Required action: Only the lines with "every" in the entries below belong in the answer; please copy them.

......

-- pv_equiv track=rewrite | github.com/mrkylesmith/usher | scripts/recombination/run.py | get_partitions
-- ===== SOURCE A (Python) =====
-- def get_partitions(long_branches, instances):
--     partitions = []
--     per_instance = long_branches // instances
--     k = 0
--     for i in range(1, instances+1):
--         # Last partition gets extra
--         if i == instances:
--             partitions.append((k, long_branches))
--             break
--         partitions.append((k, k + per_instance))
--         k += per_instance + 1
--     return partitions
-- ===== SOURCE B (Python) =====
-- def get_partitions(long_branches, instances):
--     per = long_branches // instances
--     # boundary list: the start of every partition, plus one sentinel past the end
--     cuts = [i * (per + 1) for i in range(instances)]
--     cuts.append(long_branches + 1)
--     # each partition runs from its cut up to the next cut minus one
--     return list(zip(cuts, [c - 1 for c in cuts[1:]]))
-- ===== Notes on version B (the rewrite author's own statement) =====
-- stated objective: alternative
-- what changed: B replaces A's accumulator loop that emits (start,end) pairs with a running k by a boundary-list construction: it builds the list of partition start cuts plus a sentinel long_branches+1, then zips each cut with the next cut minus one.
import Mathlib
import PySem

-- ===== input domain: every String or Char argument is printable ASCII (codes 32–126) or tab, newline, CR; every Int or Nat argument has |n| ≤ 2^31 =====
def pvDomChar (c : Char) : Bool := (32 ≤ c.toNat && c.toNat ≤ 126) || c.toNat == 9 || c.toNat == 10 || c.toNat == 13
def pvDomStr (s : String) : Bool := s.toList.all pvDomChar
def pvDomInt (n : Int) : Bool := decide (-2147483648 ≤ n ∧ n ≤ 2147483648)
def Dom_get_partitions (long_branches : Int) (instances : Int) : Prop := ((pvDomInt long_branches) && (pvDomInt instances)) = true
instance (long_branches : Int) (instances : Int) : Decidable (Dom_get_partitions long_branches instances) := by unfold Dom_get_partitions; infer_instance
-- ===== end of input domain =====

-- B replaces A's accumulator loop over (start,end) pairs by a boundary-list construction:
-- build the list of partition start cuts plus one sentinel, then pair each cut with the
-- next cut minus one via zip (alternative decomposition, same cost).

-- ===== PORT A =====
-- the for-loop with 'break': recursion over the remaining range, carrying (partitions, k)
def get_partitions_loop (long_branches per_instance instances : Int) :
    List Int → List (Int × Int) → Int → List (Int × Int)
  | [], partitions, _ => partitions
  | i :: rest, partitions, k =>
      if i = instances then partitions ++ [(k, long_branches)]
      else get_partitions_loop long_branches per_instance instances rest
             (partitions ++ [(k, k + per_instance)]) (k + per_instance + 1)

def get_partitions (long_branches : Int) (instances : Int) : List (Int × Int) :=
  let per_instance := PySem.Int.floordiv long_branches instances
  get_partitions_loop long_branches per_instance instances
    (PySem.List.pyRange 1 (instances + 1) 1) [] 0

-- ===== PORT B =====
def get_partitions_alt (long_branches : Int) (instances : Int) : List (Int × Int) :=
  let per := PySem.Int.floordiv long_branches instances
  let cuts := (PySem.List.pyRange 0 instances 1).map (fun i => i * (per + 1)) ++ [long_branches + 1]
  List.zip cuts ((PySem.List.slice cuts (some 1) none).map (fun c => c - 1))

-- ===== PRECONDITION & SPEC =====
-- instances = 0 is excluded: Python's '//' raises ZeroDivisionError there (in A and in B alike)
def Pre_get_partitions (long_branches : Int) (instances : Int) : Prop := instances ≠ 0
instance (long_branches : Int) (instances : Int) : Decidable (Pre_get_partitions long_branches instances) := by unfold Pre_get_partitions; infer_instance
def pvWitness_get_partitions : Int × Int := (10, 3)

def Spec_get_partitions (long_branches : Int) (instances : Int) (out : List (Int × Int)) : Prop := out = get_partitions_alt long_branches instances
instance (long_branches : Int) (instances : Int) (out : List (Int × Int)) : Decidable (Spec_get_partitions long_branches instances out) := by unfold Spec_get_partitions; infer_instance

-- ===== CLAIM (what is proved, stated in full; the proofs are below) =====
def Claim_equal_get_partitions : Prop := ∀ (long_branches : Int) (instances : Int), Dom_get_partitions long_branches instances → Pre_get_partitions long_branches instances → Spec_get_partitions long_branches instances (get_partitions long_branches instances)

-- ===== LEMMAS AND PROOFS =====

-- closed form both sides will be related to
def pvClosed (lb per inst j : Int) : Int × Int :=
  (j * (per + 1), if j = inst - 1 then lb else j * (per + 1) + per)

-- A's loop invariant: starting at index j+1 with accumulator k = j*(per+1), the loop
-- appends exactly the closed-form partitions for indices j, …, instances-1
lemma get_partitions_loop_eq (lb per inst : Int) :
    ∀ (n : Nat) (j : Int) (acc : List (Int × Int)), inst = j + n → 0 < n →
    get_partitions_loop lb per inst (PySem.List.pyRange (j + 1) (inst + 1) 1) acc (j * (per + 1)) =
      acc ++ (PySem.List.pyRange j inst 1).map (pvClosed lb per inst) := by
  intro n
  induction n with
  | zero => omega
  | succ m ih =>
    intro j acc hj _
    rw [PySem.List.pyRange_one_cons (a := j + 1) (b := inst + 1) (by omega),
        PySem.List.pyRange_one_cons (a := j) (b := inst) (by omega)]
    by_cases hlast : j + 1 = inst
    · have hm : m = 0 := by omega
      subst hm
      simp [get_partitions_loop, hlast, pvClosed]
      intro h; exact absurd (by omega) h
    · have hm : 0 < m := by omega
      rw [get_partitions_loop]
      simp only [if_neg hlast]
      have hk : j * (per + 1) + per + 1 = (j + 1) * (per + 1) := by ring
      rw [hk, ih (j + 1) _ (by omega) hm]
      simp [List.map, pvClosed]
      intro h; exact absurd h (by omega)

-- B's boundary list zipped with its shifted self gives the same closed-form partitions
lemma zip_cuts_eq (lb per inst : Int) :
    ∀ (n : Nat) (j : Int), inst = j + n → 0 < n →
    List.zip ((PySem.List.pyRange j inst 1).map (fun i => i * (per + 1)) ++ [lb + 1])
      ((((PySem.List.pyRange j inst 1).map (fun i => i * (per + 1)) ++ [lb + 1]).tail).map (fun c => c - 1)) =
      (PySem.List.pyRange j inst 1).map (pvClosed lb per inst) := by
  intro n
  induction n with
  | zero => omega
  | succ m ih =>
    intro j hj _
    rw [PySem.List.pyRange_one_cons (a := j) (b := inst) (by omega)]
    by_cases hlast : j + 1 = inst
    · have hm : m = 0 := by omega
      subst hm
      rw [PySem.List.pyRange_one_eq_nil (a := j + 1) (b := inst) (by omega)]
      simp [pvClosed]
      intro h; exact absurd (by omega) h
    · have hm : 0 < m := by omega
      rw [PySem.List.pyRange_one_cons (a := j + 1) (b := inst) (by omega)]
      have h2 := ih (j + 1) (by omega) hm
      rw [PySem.List.pyRange_one_cons (a := j + 1) (b := inst) (by omega)] at h2
      simp only [List.map_cons, List.cons_append, List.tail_cons, List.zip_cons_cons] at h2 ⊢
      rw [h2]
      simp [pvClosed]
      rw [if_neg (by omega : ¬ j = inst - 1)]
      ring

theorem get_partitions_spec : Claim_equal_get_partitions := by
  intro lb inst _ hpre
  unfold Spec_get_partitions get_partitions get_partitions_alt
  simp only [PySem.List.slice_from_one]
  by_cases hpos : 0 < inst
  · have hA := get_partitions_loop_eq lb (PySem.Int.floordiv lb inst) inst inst.toNat 0 []
      (by omega) (by omega)
    have hB := zip_cuts_eq lb (PySem.Int.floordiv lb inst) inst inst.toNat 0 (by omega) (by omega)
    simp only [zero_add, zero_mul] at hA hB
    rw [hA, List.nil_append, ← hB]
  · rw [PySem.List.pyRange_one_eq_nil (a := 1) (b := inst + 1) (by omega),
        PySem.List.pyRange_one_eq_nil (a := 0) (b := inst) (by omega)]
    rfl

......

Solution to this problem:
--     # boundary list: the start of every partition, plus one sentinel past the end
-- ===== input domain: every String or Char argument is printable ASCII (codes 32–126) or tab, newline, CR; every Int or Nat argument has |n| ≤ 2^31 =====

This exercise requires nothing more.